David laughed. “The littlest one. She climbed right up my leg like a monkey. Her name’s Deirdre.”
James left David Mountebank and returned to Thelma’s Bed and Breakfast.
When he opened the door to his tower room, Sally was standing in the doorway of the bathroom. Her hair was wet and plastered to her head, strands falling to her shoulders. She had a towel in her left hand. She stared at him.
She was stark naked.
She was so damned thin and so damned perfect, and he realized it in just the split second before she pulled the towel in front of herself.
“Where did you go?” she asked, still not moving, just standing there, wet and thin and perfect, and covered with a white towel.
“He wears an eleven-and-a-half shoe.”
She tightened the towel, rolling it over above her breasts. She just stared at him.

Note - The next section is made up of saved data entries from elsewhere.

-- pv_equiv track=rewrite | github.com/gstredny/lauren-loop | scripts/nightshift/python/nightshift/validation.py | _final_result_block
-- ===== SOURCE A (Python) =====
-- VALIDATION_RESULT_HEADER = "### Validation Result:"
--
-- def _final_result_block(agent_output: str) -> list[str] | None:
--     block: list[str] | None = None
--     capture = False
--     for line in agent_output.splitlines():
--         if line.startswith(VALIDATION_RESULT_HEADER):
--             block = [line]
--             capture = True
--             continue
--         if capture and block is not None:
--             block.append(line)
--     return block
-- ===== SOURCE B (Python) =====
-- VALIDATION_RESULT_HEADER = "### Validation Result:"
--
--
-- def _final_result_block(agent_output: str) -> list[str] | None:
--     lines = agent_output.splitlines()
--     last = None
--     for i, line in enumerate(lines):
--         if line.startswith(VALIDATION_RESULT_HEADER):
--             last = i
--     if last is None:
--         return None
--     return lines[last:]
-- ===== Notes on version B (the rewrite author's own statement) =====
-- stated objective: simpler
-- what changed: Replaces the capture-flag accumulator that rebuilds the block line by line with a find-the-last-header-index pass followed by a single slice lines[last:].
import Mathlib
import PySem

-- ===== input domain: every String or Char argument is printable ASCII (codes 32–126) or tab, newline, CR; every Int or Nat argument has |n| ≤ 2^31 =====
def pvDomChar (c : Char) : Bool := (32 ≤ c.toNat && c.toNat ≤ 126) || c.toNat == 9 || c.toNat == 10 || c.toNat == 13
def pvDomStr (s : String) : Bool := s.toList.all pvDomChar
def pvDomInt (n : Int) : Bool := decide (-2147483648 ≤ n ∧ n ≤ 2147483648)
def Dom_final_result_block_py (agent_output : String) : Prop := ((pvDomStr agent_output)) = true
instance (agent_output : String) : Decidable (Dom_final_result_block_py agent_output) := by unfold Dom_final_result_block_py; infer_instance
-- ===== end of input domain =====

-- B replaces A's capture-flag accumulator with a last-header-index scan plus one slice; same cost, simpler shape.

-- ===== PORT A =====
-- literal transliteration of A: fold over splitlines with state (block, capture)
def final_result_block_py (agent_output : String) : Option (List String) :=
  ((PySem.Str.splitlines agent_output).foldl
    (fun (st : Option (List String) × Bool) line =>
      if PySem.Str.startswith line "### Validation Result:" then
        (some [line], true)
      else if st.2 && st.1.isSome then
        (st.1.map (fun b => b ++ [line]), st.2)
      else st)
    (none, false)).1

-- ===== PORT B =====
-- literal transliteration of B: enumerate to find the last header index, then slice lines[last:]
def final_result_block_py_alt (agent_output : String) : Option (List String) :=
  let lines := PySem.Str.splitlines agent_output
  let last := (PySem.List.enumerate lines 0).foldl
    (fun (acc : Option Int) (p : Int × String) =>
      if PySem.Str.startswith p.2 "### Validation Result:" then some p.1 else acc) none
  match last with
  | none => none
  | some i => some (PySem.List.slice lines (some i) none)

-- ===== PRECONDITION & SPEC =====
def Spec_final_result_block_py (agent_output : String) (out : Option (List String)) : Prop := out = final_result_block_py_alt agent_output
instance (agent_output : String) (out : Option (List String)) : Decidable (Spec_final_result_block_py agent_output out) := by unfold Spec_final_result_block_py; infer_instance

-- ===== CLAIM (what is proved, stated in full; the proofs are below) =====
def Claim_equal_final_result_block_py : Prop := ∀ (agent_output : String), Dom_final_result_block_py agent_output → Spec_final_result_block_py agent_output (final_result_block_py agent_output)

-- ===== LEMMAS AND PROOFS =====

-- abbreviation for the header test (proof-side only)
def pvHdr (line : String) : Bool := PySem.Str.startswith line "### Validation Result:"

-- common specification: the suffix starting at the last header line, if any
def pvSpecFR : List String → Option (List String)
  | [] => none
  | x :: xs =>
    match pvSpecFR xs with
    | some r => some r
    | none => if pvHdr x then some (x :: xs) else none

-- index of the last header line
def pvLastIdx : List String → Option Nat
  | [] => none
  | x :: xs =>
    match pvLastIdx xs with
    | some i => some (i + 1)
    | none => if pvHdr x then some 0 else none

def pvStepA (st : Option (List String) × Bool) (line : String) : Option (List String) × Bool :=
  if pvHdr line then (some [line], true)
  else if st.2 && st.1.isSome then (st.1.map (fun b => b ++ [line]), st.2)
  else st

lemma foldA_captured (l : List String) (b : List String) :
    (l.foldl pvStepA (some b, true)).1 = some ((pvSpecFR l).getD (b ++ l)) := by
  induction l generalizing b with
  | nil => simp [pvSpecFR]
  | cons x xs ih =>
    rw [List.foldl_cons]
    by_cases h : pvHdr x = true
    · rw [show pvStepA (some b, true) x = (some [x], true) from by simp [pvStepA, h], ih]
      cases hs : pvSpecFR xs <;> simp [pvSpecFR, hs, h]
    · rw [show pvStepA (some b, true) x = (some (b ++ [x]), true) from by simp [pvStepA, h], ih]
      cases hs : pvSpecFR xs <;> simp [pvSpecFR, hs, h]

lemma foldA_spec (l : List String) :
    (l.foldl pvStepA (none, false)).1 = pvSpecFR l := by
  induction l with
  | nil => simp [pvSpecFR]
  | cons x xs ih =>
    rw [List.foldl_cons]
    by_cases h : pvHdr x = true
    · rw [show pvStepA (none, false) x = (some [x], true) from by simp [pvStepA, h],
        foldA_captured]
      cases hs : pvSpecFR xs <;> simp [pvSpecFR, hs, h]
    · rw [show pvStepA (none, false) x = (none, false) from by simp [pvStepA, h], ih]
      cases hs : pvSpecFR xs <;> simp [pvSpecFR, hs, h]

lemma foldB_lastIdx (l : List String) (k : Int) (acc : Option Int) :
    (PySem.List.enumerate l k).foldl
      (fun (acc : Option Int) (p : Int × String) =>
        if PySem.Str.startswith p.2 "### Validation Result:" then some p.1 else acc) acc =
      match pvLastIdx l with
      | some i => some (k + i)
      | none => acc := by
  induction l generalizing k acc with
  | nil => simp [PySem.List.enumerate_nil, pvLastIdx]
  | cons x xs ih =>
    rw [PySem.List.enumerate_cons, List.foldl_cons, ih]
    cases hs : pvLastIdx xs with
    | some i =>
      simp only [pvLastIdx, hs]
      congr 1
      push_cast
      ring
    | none =>
      by_cases h : pvHdr x = true
      · simp [pvLastIdx, hs, pvHdr] at h ⊢
        simp [h]
      · simp [pvLastIdx, hs, pvHdr] at h ⊢
        simp [h]

lemma lastIdx_spec (l : List String) :
    pvSpecFR l = (pvLastIdx l).map (fun i => l.drop i) := by
  induction l with
  | nil => simp [pvSpecFR, pvLastIdx]
  | cons x xs ih =>
    cases hs : pvLastIdx xs with
    | some i =>
      have h2 : pvSpecFR xs = some (xs.drop i) := by simp [ih, hs]
      simp [pvSpecFR, pvLastIdx, hs, h2]
    | none =>
      have h2 : pvSpecFR xs = none := by simp [ih, hs]
      by_cases h : pvHdr x = true
      · simp [pvSpecFR, pvLastIdx, hs, h2, h]
      · simp [pvSpecFR, pvLastIdx, hs, h2, h]

lemma alt_spec (s : String) :
    final_result_block_py_alt s = pvSpecFR (PySem.Str.splitlines s) := by
  show (match (PySem.List.enumerate (PySem.Str.splitlines s) 0).foldl
      (fun (acc : Option Int) (p : Int × String) =>
        if PySem.Str.startswith p.2 "### Validation Result:" then some p.1 else acc) none with
    | none => none
    | some i => some (PySem.List.slice (PySem.Str.splitlines s) (some i) none)) =
    pvSpecFR (PySem.Str.splitlines s)
  rw [foldB_lastIdx, lastIdx_spec]
  cases hs : pvLastIdx (PySem.Str.splitlines s) with
  | none => simp
  | some i =>
    simp only [Option.map_some, zero_add]
    rw [PySem.List.slice_from _ (by positivity)]
    simp

-- ===== VERDICT (by name: the statement is the Claim_ definition above) =====
theorem final_result_block_py_spec : Claim_equal_final_result_block_py := by
  intro s _
  unfold Spec_final_result_block_py final_result_block_py
  rw [alt_spec]
  exact foldA_spec (PySem.Str.splitlines s)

“The man pretending to be your father,” he said, watching her closely.
“You found him?”
“Not yet, but I found his footprints beneath your bedroom window and the indentations of the ladder feet. Yeah, our man was there. What size shoe does your husband wear, Sally?”
She was very pale. Now she was so colorless that he imagined even her hair was fading as he looked at her. “I don’t know what size. I never asked, I never bought him shoes. My father wears an eleven and a half.”
“Sally, your father is dead. He was murdered more than two weeks ago. He was buried. The cops saw the body. It was your father. The man last night, it wasn’t your father. If you can’t think of any other man who’s trying to drive you nuts, then it has to be your husband. Did you see him the night your father was murdered?”
“No,” she whispered, backing away from him, retreating into the bathroom, shaking her head, wet strands of hair slapping her cheeks. “No, no.”
She didn’t slam the door, just quietly pushed it closed. He heard the lock click on the other side.
He knew he would never look at her quite in the same way again. She could be wearing a bear coat and he knew he would still see her standing naked in the bathroom doorway, so pale and beautiful that he’d wanted to pick her up and very gently lay her on his bed. But that would never happen. He had to get a grip.
“Hi,” he said when she came out a while later, wrapped in one of the white robes, her hair dry, her eyes not meeting his.
She just nodded, her eyes still on her bare feet, and began to collect her clothing.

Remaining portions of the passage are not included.